-- pv_equiv track=rewrite | github.com/wmk2233/Cloud_IP_Mapping | nmap.py | parse_nmap_result
-- ===== SOURCE A (Python) =====
-- def parse_nmap_result(scan_output):
--     parsed_data = []
--     lines = scan_output.split('\n')
--     ip = None
--     for line in lines:
--         if 'Nmap scan report for' in line:
--             ip = line.split()[-1]
--         if '/tcp' in line:
--             parts = line.split()
--             port = parts[0].split('/')[0]
--             state = parts[1]
--             service = parts[2] if len(parts) > 2 else ''
--             parsed_data.append([ip, port, service, state])
--     return parsed_data
-- ===== SOURCE B (Python) =====
-- def _row(ip, line):
--     parts = line.split()
--     return [ip, parts[0].split('/')[0],
--             parts[2] if len(parts) > 2 else '', parts[1]]
--
--
-- def parse_nmap_result(scan_output):
--     # Partition the lines into per-host blocks: each 'Nmap scan report for'
--     # header starts a new block (the header line itself belongs to it); lines
--     # before the first header form a leading block with ip None.
--     lines = scan_output.split('\n')
--     blocks = []
--     ip, seg = None, []
--     for line in lines:
--         if 'Nmap scan report for' in line:
--             blocks.append((ip, seg))
--             ip, seg = line.split()[-1], [line]
--         else:
--             seg.append(line)
--     blocks.append((ip, seg))
--     return [_row(ip, line)
--             for ip, seg in blocks
--             for line in seg
--             if '/tcp' in line]
-- ===== Notes on version B (the rewrite author's own statement) =====
-- stated objective: alternative
-- what changed: B partitions the lines into per-host blocks (one per 'Nmap scan report for' header, plus a leading ip-less block), then emits the rows of each block by a comprehension, instead of A's single flat loop carrying a mutable current-ip; both are one pass, O(n).
-- outside the precondition, e.g. on parse_nmap_result('/tcp'): A raises IndexError, B raises IndexError; on parse_nmap_result('Nmap scan report for 1.2.3.4\n80/tcp'): A raises IndexError, B raises IndexError
import Mathlib
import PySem

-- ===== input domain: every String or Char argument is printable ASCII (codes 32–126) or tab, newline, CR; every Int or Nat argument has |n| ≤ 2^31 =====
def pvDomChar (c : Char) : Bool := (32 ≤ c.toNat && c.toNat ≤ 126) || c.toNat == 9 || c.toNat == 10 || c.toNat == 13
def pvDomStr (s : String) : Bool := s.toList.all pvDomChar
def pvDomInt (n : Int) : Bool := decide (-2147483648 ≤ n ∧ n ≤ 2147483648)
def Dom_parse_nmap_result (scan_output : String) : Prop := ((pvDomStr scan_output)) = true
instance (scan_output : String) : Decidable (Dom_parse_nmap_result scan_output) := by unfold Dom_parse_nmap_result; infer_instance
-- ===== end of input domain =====

-- B re-parses the scan by partitioning the lines into per-host blocks instead of A's
-- flat loop with a mutable current ip; same one-pass cost ("alternative" objective).

-- ===== PORT A =====
-- Python's `ip` variable is None before the first header: modelled as Option String.
-- `pvIpVal none = "None"` is only reached outside Pre_ (a '/tcp' line before any header,
-- where Python's row holds None, not a str).  The `.getD` defaults on parts[0],
-- line.split()[-1] and parts[0].split('/')[0] are unreachable (those lists are
-- provably nonempty on the lines that take the branch); parts[1] (`.getD ""` on
-- pyGet? parts 1) is Python's IndexError, excluded by Pre_.
def pvIpVal : Option String → String
  | some s => s
  | none => "None"

def pvStepA (st : Option String × List (List String)) (line : String) :
    Option String × List (List String) :=
  let ip := if PySem.Str.isIn "Nmap scan report for" line then
              PySem.List.pyGet? (PySem.Str.split₀ line) (-1)
            else st.1
  if PySem.Str.isIn "/tcp" line then
    let parts := PySem.Str.split₀ line
    let port := (PySem.List.pyGet?
        ((PySem.Str.split? ((PySem.List.pyGet? parts 0).getD "") "/").getD []) 0).getD ""
    let state := (PySem.List.pyGet? parts 1).getD ""
    let service := if parts.length > 2 then (PySem.List.pyGet? parts 2).getD "" else ""
    (ip, st.2 ++ [[pvIpVal ip, port, service, state]])
  else (ip, st.2)

def parse_nmap_result (scan_output : String) : List (List String) :=
  (((PySem.Str.split? scan_output "\n").getD []).foldl pvStepA (none, [])).2

-- ===== PORT B =====
def pvRow (ip : Option String) (line : String) : List String :=
  let parts := PySem.Str.split₀ line
  [pvIpVal ip,
   (PySem.List.pyGet?
      ((PySem.Str.split? ((PySem.List.pyGet? parts 0).getD "") "/").getD []) 0).getD "",
   if parts.length > 2 then (PySem.List.pyGet? parts 2).getD "" else "",
   (PySem.List.pyGet? parts 1).getD ""]

-- phase 1 of Source B: split the line list into blocks (ip, segment-lines)
def pvStepB (st : List (Option String × List String) × Option String × List String)
    (line : String) : List (Option String × List String) × Option String × List String :=
  if PySem.Str.isIn "Nmap scan report for" line then
    (st.1 ++ [(st.2.1, st.2.2)], PySem.List.pyGet? (PySem.Str.split₀ line) (-1), [line])
  else
    (st.1, st.2.1, st.2.2 ++ [line])

-- the rows one block contributes (the body of Source B's final comprehension)
def pvEmit (b : Option String × List String) : List (List String) :=
  (b.2.filter (fun l => PySem.Str.isIn "/tcp" l)).map (pvRow b.1)

def parse_nmap_result_alt (scan_output : String) : List (List String) :=
  let lines := (PySem.Str.split? scan_output "\n").getD []
  let fin := lines.foldl pvStepB ([], none, [])
  let blocks := fin.1 ++ [(fin.2.1, fin.2.2)]
  blocks.flatMap pvEmit

-- ===== PRECONDITION & SPEC =====
-- Pre_ excludes inputs where A raises IndexError (a '/tcp' line with fewer than two
-- whitespace tokens, parts[1]) and inputs where a '/tcp' line precedes every header,
-- on which A returns a row containing None — not a str, so outside the declared type.
def Pre_parse_nmap_result (scan_output : String) : Prop :=
  ∀ p ∈ ((PySem.Str.split? scan_output "\n").getD []).zipIdx,
    PySem.Str.isIn "/tcp" p.1 = true →
      2 ≤ (PySem.Str.split₀ p.1).length ∧
      (((PySem.Str.split? scan_output "\n").getD []).take (p.2 + 1)).any
        (fun l => PySem.Str.isIn "Nmap scan report for" l) = true
instance (scan_output : String) : Decidable (Pre_parse_nmap_result scan_output) := by
  unfold Pre_parse_nmap_result; infer_instance

def pvWitness_parse_nmap_result : String :=
  "Nmap scan report for 10.0.0.1\n80/tcp open http\n443/tcp open"

def Spec_parse_nmap_result (scan_output : String) (out : List (List String)) : Prop :=
  out = parse_nmap_result_alt scan_output
instance (scan_output : String) (out : List (List String)) :
    Decidable (Spec_parse_nmap_result scan_output out) := by
  unfold Spec_parse_nmap_result; infer_instance

-- ===== CLAIM (what is proved, stated in full; the proofs are below) =====
def Claim_equal_parse_nmap_result : Prop := ∀ (scan_output : String), Dom_parse_nmap_result scan_output → Pre_parse_nmap_result scan_output → Spec_parse_nmap_result scan_output (parse_nmap_result scan_output)

-- ===== LEMMAS AND PROOFS =====

-- A's new ip after seeing a line
def pvIpUpd (ip : Option String) (line : String) : Option String :=
  if PySem.Str.isIn "Nmap scan report for" line then
    PySem.List.pyGet? (PySem.Str.split₀ line) (-1)
  else ip

-- the rows a single line contributes, given the current ip
def pvRows1 (ip : Option String) (line : String) : List (List String) :=
  if PySem.Str.isIn "/tcp" line then [pvRow ip line] else []

theorem pvStepA_eq (st : Option String × List (List String)) (line : String) :
    pvStepA st line = (pvIpUpd st.1 line, st.2 ++ pvRows1 (pvIpUpd st.1 line) line) := by
  unfold pvStepA pvIpUpd pvRows1 pvRow
  split_ifs <;> simp

theorem foldA_acc (ls : List String) (ip : Option String) (acc : List (List String)) :
    ls.foldl pvStepA (ip, acc)
      = ((ls.foldl pvStepA (ip, [])).1, acc ++ (ls.foldl pvStepA (ip, [])).2) := by
  induction ls generalizing ip acc with
  | nil => simp
  | cons l ls ih =>
      simp only [List.foldl_cons, pvStepA_eq, List.nil_append]
      rw [ih (pvIpUpd ip l) (acc ++ pvRows1 (pvIpUpd ip l) l),
          ih (pvIpUpd ip l) (pvRows1 (pvIpUpd ip l) l)]
      simp

theorem pvEmit_snoc (ip : Option String) (seg : List String) (l : String) :
    pvEmit (ip, seg ++ [l]) = pvEmit (ip, seg) ++ pvRows1 ip l := by
  simp only [pvEmit, pvRows1, List.filter_append, List.filter_cons, List.filter_nil,
    List.map_append]
  cases hh : PySem.Str.isIn "/tcp" l <;> simp

theorem pvEmit_single (ip : Option String) (l : String) :
    pvEmit (ip, [l]) = pvRows1 ip l := by
  have := pvEmit_snoc ip [] l
  simpa [pvEmit] using this

theorem main_lemma (ls : List String) (blocks : List (Option String × List String))
    (ip : Option String) (seg : List String) :
    (let fin := ls.foldl pvStepB (blocks, ip, seg)
     (fin.1 ++ [(fin.2.1, fin.2.2)]).flatMap pvEmit)
    = blocks.flatMap pvEmit ++ pvEmit (ip, seg) ++ (ls.foldl pvStepA (ip, [])).2 := by
  induction ls generalizing blocks ip seg with
  | nil => simp
  | cons l ls ih =>
      simp only [List.foldl_cons, pvStepA_eq, List.nil_append]
      rw [foldA_acc]
      simp only [pvStepB]
      cases hh : PySem.Str.isIn "Nmap scan report for" l
      · rw [if_neg (by decide)]
        rw [ih]
        have hip : pvIpUpd ip l = ip := by
          unfold pvIpUpd
          rw [if_neg (by simp only [hh, Bool.false_eq_true, not_false_eq_true])]
        rw [hip, pvEmit_snoc]
        simp [List.append_assoc]
      · rw [if_pos rfl]
        rw [ih]
        have hip : pvIpUpd ip l = PySem.List.pyGet? (PySem.Str.split₀ l) (-1) := by
          unfold pvIpUpd; rw [if_pos hh]
        rw [← hip, pvEmit_single]
        simp [List.flatMap_append, pvEmit, List.append_assoc]

theorem ports_eq (scan_output : String) :
    parse_nmap_result scan_output = parse_nmap_result_alt scan_output := by
  unfold parse_nmap_result parse_nmap_result_alt
  have h := main_lemma ((PySem.Str.split? scan_output "\n").getD []) [] none []
  simp only [List.flatMap_nil, List.nil_append] at h
  rw [h]
  simp [pvEmit]

-- ===== VERDICT (by name: the statement is the Claim_ definition above) =====
theorem parse_nmap_result_spec : Claim_equal_parse_nmap_result := by
  intro s _ _
  unfold Spec_parse_nmap_result
  exact ports_eq s
-- pv_equiv track=rewrite | github.com/AYUSHSHARMA9817/SolSentry | detectors/unchecked_call.py | detect_unchecked_call
-- ===== SOURCE A (Python) =====
-- def detect_unchecked_call(ops):
--
--     for i, (_, op, val) in enumerate(ops):
--
--         if op == "external_call":
--
--             checked = False
--
--             for j in range(i + 1, len(ops)):
--
--                 _, op2, val2 = ops[j]
--
--                 if op2 == "function_call" and val2 == "require":
--                     checked = True
--                     break
--
--                 if op2 == "external_call":
--                     break
--
--             if not checked:
--                 return True
--
--     return False
-- ===== SOURCE B (Python) =====
-- def detect_unchecked_call(ops):
--     pending = False
--     for _, op, val in ops:
--         if op == "external_call":
--             if pending:
--                 return True
--             pending = True
--         elif op == "function_call" and val == "require" and pending:
--             pending = False
--     return pending
-- ===== Notes on version B (the rewrite author's own statement) =====
-- stated objective: simpler
-- what changed: Replaced the nested forward scan (for every external_call, rescan the rest of the list for a require or next external_call) by a single linear pass maintaining one boolean 'pending' flag.
import Mathlib
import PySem

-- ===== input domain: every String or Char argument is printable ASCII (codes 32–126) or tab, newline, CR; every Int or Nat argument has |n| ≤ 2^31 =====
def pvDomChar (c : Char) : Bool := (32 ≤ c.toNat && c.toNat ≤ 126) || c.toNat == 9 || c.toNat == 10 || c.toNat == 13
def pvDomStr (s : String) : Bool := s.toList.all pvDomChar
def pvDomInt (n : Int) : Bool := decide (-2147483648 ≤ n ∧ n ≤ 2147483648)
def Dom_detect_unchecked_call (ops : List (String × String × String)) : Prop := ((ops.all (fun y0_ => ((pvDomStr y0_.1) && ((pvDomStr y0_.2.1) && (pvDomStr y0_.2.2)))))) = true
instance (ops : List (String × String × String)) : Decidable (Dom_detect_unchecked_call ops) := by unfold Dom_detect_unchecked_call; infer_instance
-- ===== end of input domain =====

-- B replaces A's nested rescans with one linear pass carrying a 'pending' flag (O(n^2) → O(n)).

-- ===== PORT A =====
-- inner loop: for j in range(i+1, len(ops)): returns 'checked'
def detect_unchecked_call_checkA (ops : List (String × String × String)) (j : Nat) : Bool :=
  if h : j < ops.length then
    let (_, op2, val2) := ops[j]
    if op2 == "function_call" && val2 == "require" then true
    else if op2 == "external_call" then false
    else detect_unchecked_call_checkA ops (j + 1)
  else false
termination_by ops.length - j

-- outer loop: for i, (_, op, val) in enumerate(ops)
def detect_unchecked_call_goA (ops : List (String × String × String)) (i : Nat) : Bool :=
  if h : i < ops.length then
    let (_, op, _) := ops[i]
    if op == "external_call" then
      let checked := detect_unchecked_call_checkA ops (i + 1)
      if !checked then true else detect_unchecked_call_goA ops (i + 1)
    else detect_unchecked_call_goA ops (i + 1)
  else false
termination_by ops.length - i

def detect_unchecked_call (ops : List (String × String × String)) : Bool :=
  detect_unchecked_call_goA ops 0

-- ===== PORT B =====
def detect_unchecked_call_goB (ops : List (String × String × String)) (pending : Bool) : Bool :=
  match ops with
  | [] => pending
  | (_, op, val) :: rest =>
    if op == "external_call" then
      if pending then true else detect_unchecked_call_goB rest true
    else if op == "function_call" && val == "require" && pending then
      detect_unchecked_call_goB rest false
    else detect_unchecked_call_goB rest pending

def detect_unchecked_call_alt (ops : List (String × String × String)) : Bool :=
  detect_unchecked_call_goB ops false

-- ===== PRECONDITION & SPEC =====
def Spec_detect_unchecked_call (ops : List (String × String × String)) (out : Bool) : Prop := out = detect_unchecked_call_alt ops
instance (ops : List (String × String × String)) (out : Bool) : Decidable (Spec_detect_unchecked_call ops out) := by unfold Spec_detect_unchecked_call; infer_instance

-- ===== CLAIM (what is proved, stated in full; the proofs are below) =====
def Claim_equal_detect_unchecked_call : Prop := ∀ (ops : List (String × String × String)), Dom_detect_unchecked_call ops → Spec_detect_unchecked_call ops (detect_unchecked_call ops)

-- ===== LEMMAS AND PROOFS =====

-- proof-only helper: scan a suffix for 'require' before the next external_call;
-- returns the suffix after the require, if found before an external_call / the end
def pvScan (l : List (String × String × String)) : Option (List (String × String × String)) :=
  match l with
  | [] => none
  | (_, op, val) :: rest =>
    if op == "function_call" && val == "require" then some rest
    else if op == "external_call" then none
    else pvScan rest

theorem checkA_eq_scan (ops : List (String × String × String)) (j : Nat) :
    detect_unchecked_call_checkA ops (j) = (pvScan (ops.drop j)).isSome := by
  by_cases h : j < ops.length
  · have hd : ops.drop j = ops[j] :: ops.drop (j + 1) := (List.getElem_cons_drop h).symm
    rcases he : ops[j] with ⟨a, op2, val2⟩
    rw [detect_unchecked_call_checkA, hd]
    simp only [h, dif_pos, List.get_eq_getElem, he]
    by_cases h1 : (op2 == "function_call" && val2 == "require") = true
    · simp [pvScan, h1]
    · by_cases h2 : (op2 == "external_call") = true
      · simp [pvScan, h1, h2]
      · simp only [pvScan, h1, h2, if_neg, Bool.false_eq_true, not_false_eq_true]
        exact checkA_eq_scan ops (j + 1)
  · rw [detect_unchecked_call_checkA]
    simp [h, List.drop_eq_nil_of_le (Nat.le_of_not_lt h), pvScan]
termination_by ops.length - j

-- with pending = true, B returns true unless a require closes the flag first
theorem goB_true_eq (l : List (String × String × String)) :
    detect_unchecked_call_goB l true =
      (match pvScan l with
       | none => true
       | some t => detect_unchecked_call_goB t false) := by
  induction l with
  | nil => simp [detect_unchecked_call_goB, pvScan]
  | cons hd rest ih =>
    obtain ⟨a, op, val⟩ := hd
    by_cases h2 : (op == "external_call") = true
    · have hop := eq_of_beq h2; subst hop
      simp [detect_unchecked_call_goB, pvScan]
    · by_cases h1 : (op == "function_call" && val == "require") = true
      · simp [detect_unchecked_call_goB, pvScan, h1, h2]
      · simpa [detect_unchecked_call_goB, pvScan, h1, h2] using ih

-- with pending = false, B ignores everything up to (and including) the found require
theorem goB_false_skip (l t : List (String × String × String)) (h : pvScan l = some t) :
    detect_unchecked_call_goB l false = detect_unchecked_call_goB t false := by
  induction l with
  | nil => simp [pvScan] at h
  | cons hd rest ih =>
    obtain ⟨a, op, val⟩ := hd
    by_cases h1 : (op == "function_call" && val == "require") = true
    · rw [Bool.and_eq_true] at h1
      have hop := eq_of_beq h1.1; subst hop
      have hval := eq_of_beq h1.2; subst hval
      simp [pvScan] at h
      simp [detect_unchecked_call_goB, h]
    · by_cases h2 : (op == "external_call") = true
      · simp [pvScan, h1, h2] at h
      · simp [pvScan, h1, h2] at h
        simpa [detect_unchecked_call_goB, h1, h2] using ih h

theorem goA_eq_goB (ops : List (String × String × String)) (i : Nat) :
    detect_unchecked_call_goA ops i = detect_unchecked_call_goB (ops.drop i) false := by
  by_cases h : i < ops.length
  · have hd : ops.drop i = ops[i] :: ops.drop (i + 1) := (List.getElem_cons_drop h).symm
    rcases he : ops[i] with ⟨a, op, val⟩
    rw [detect_unchecked_call_goA, hd]
    simp only [h, dif_pos, List.get_eq_getElem, he]
    by_cases h2 : (op == "external_call") = true
    · simp only [h2, if_pos, detect_unchecked_call_goB, Bool.false_eq_true, if_neg,
        not_false_eq_true]
      rw [checkA_eq_scan, goB_true_eq]
      cases hs : pvScan (ops.drop (i + 1)) with
      | none => simp
      | some t => simp [goA_eq_goB ops (i + 1), goB_false_skip _ _ hs]
    · rw [if_neg (by simpa using h2), goA_eq_goB ops (i + 1)]
      by_cases h1 : (op == "function_call" && val == "require") = true
      · simp [detect_unchecked_call_goB, h1, h2]
      · simp [detect_unchecked_call_goB, h1, h2]
  · rw [detect_unchecked_call_goA]
    simp [h, List.drop_eq_nil_of_le (Nat.le_of_not_lt h), detect_unchecked_call_goB]
termination_by ops.length - i

-- ===== VERDICT (by name: the statement is the Claim_ definition above) =====
theorem detect_unchecked_call_spec : Claim_equal_detect_unchecked_call := by
  intro ops _
  unfold Spec_detect_unchecked_call detect_unchecked_call detect_unchecked_call_alt
  simpa using goA_eq_goB ops 0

+++

TASK ITEM: Here the job is to set down exactly the lines of the material above that fall between the one with "have hop := eq_of_beq h1.1; subst hop" and the one with "theorem goA_eq_goB (ops", inclusive, and nothing beyond them.

ANSWER BOX:
      have hop := eq_of_beq h1.1; subst hop
      have hval := eq_of_beq h1.2; subst hval
      simp [pvScan] at h
      simp [detect_unchecked_call_goB, h]
    · by_cases h2 : (op == "external_call") = true
      · simp [pvScan, h1, h2] at h
      · simp [pvScan, h1, h2] at h
        simpa [detect_unchecked_call_goB, h1, h2] using ih h

theorem goA_eq_goB (ops : List (String × String × String)) (i : Nat) :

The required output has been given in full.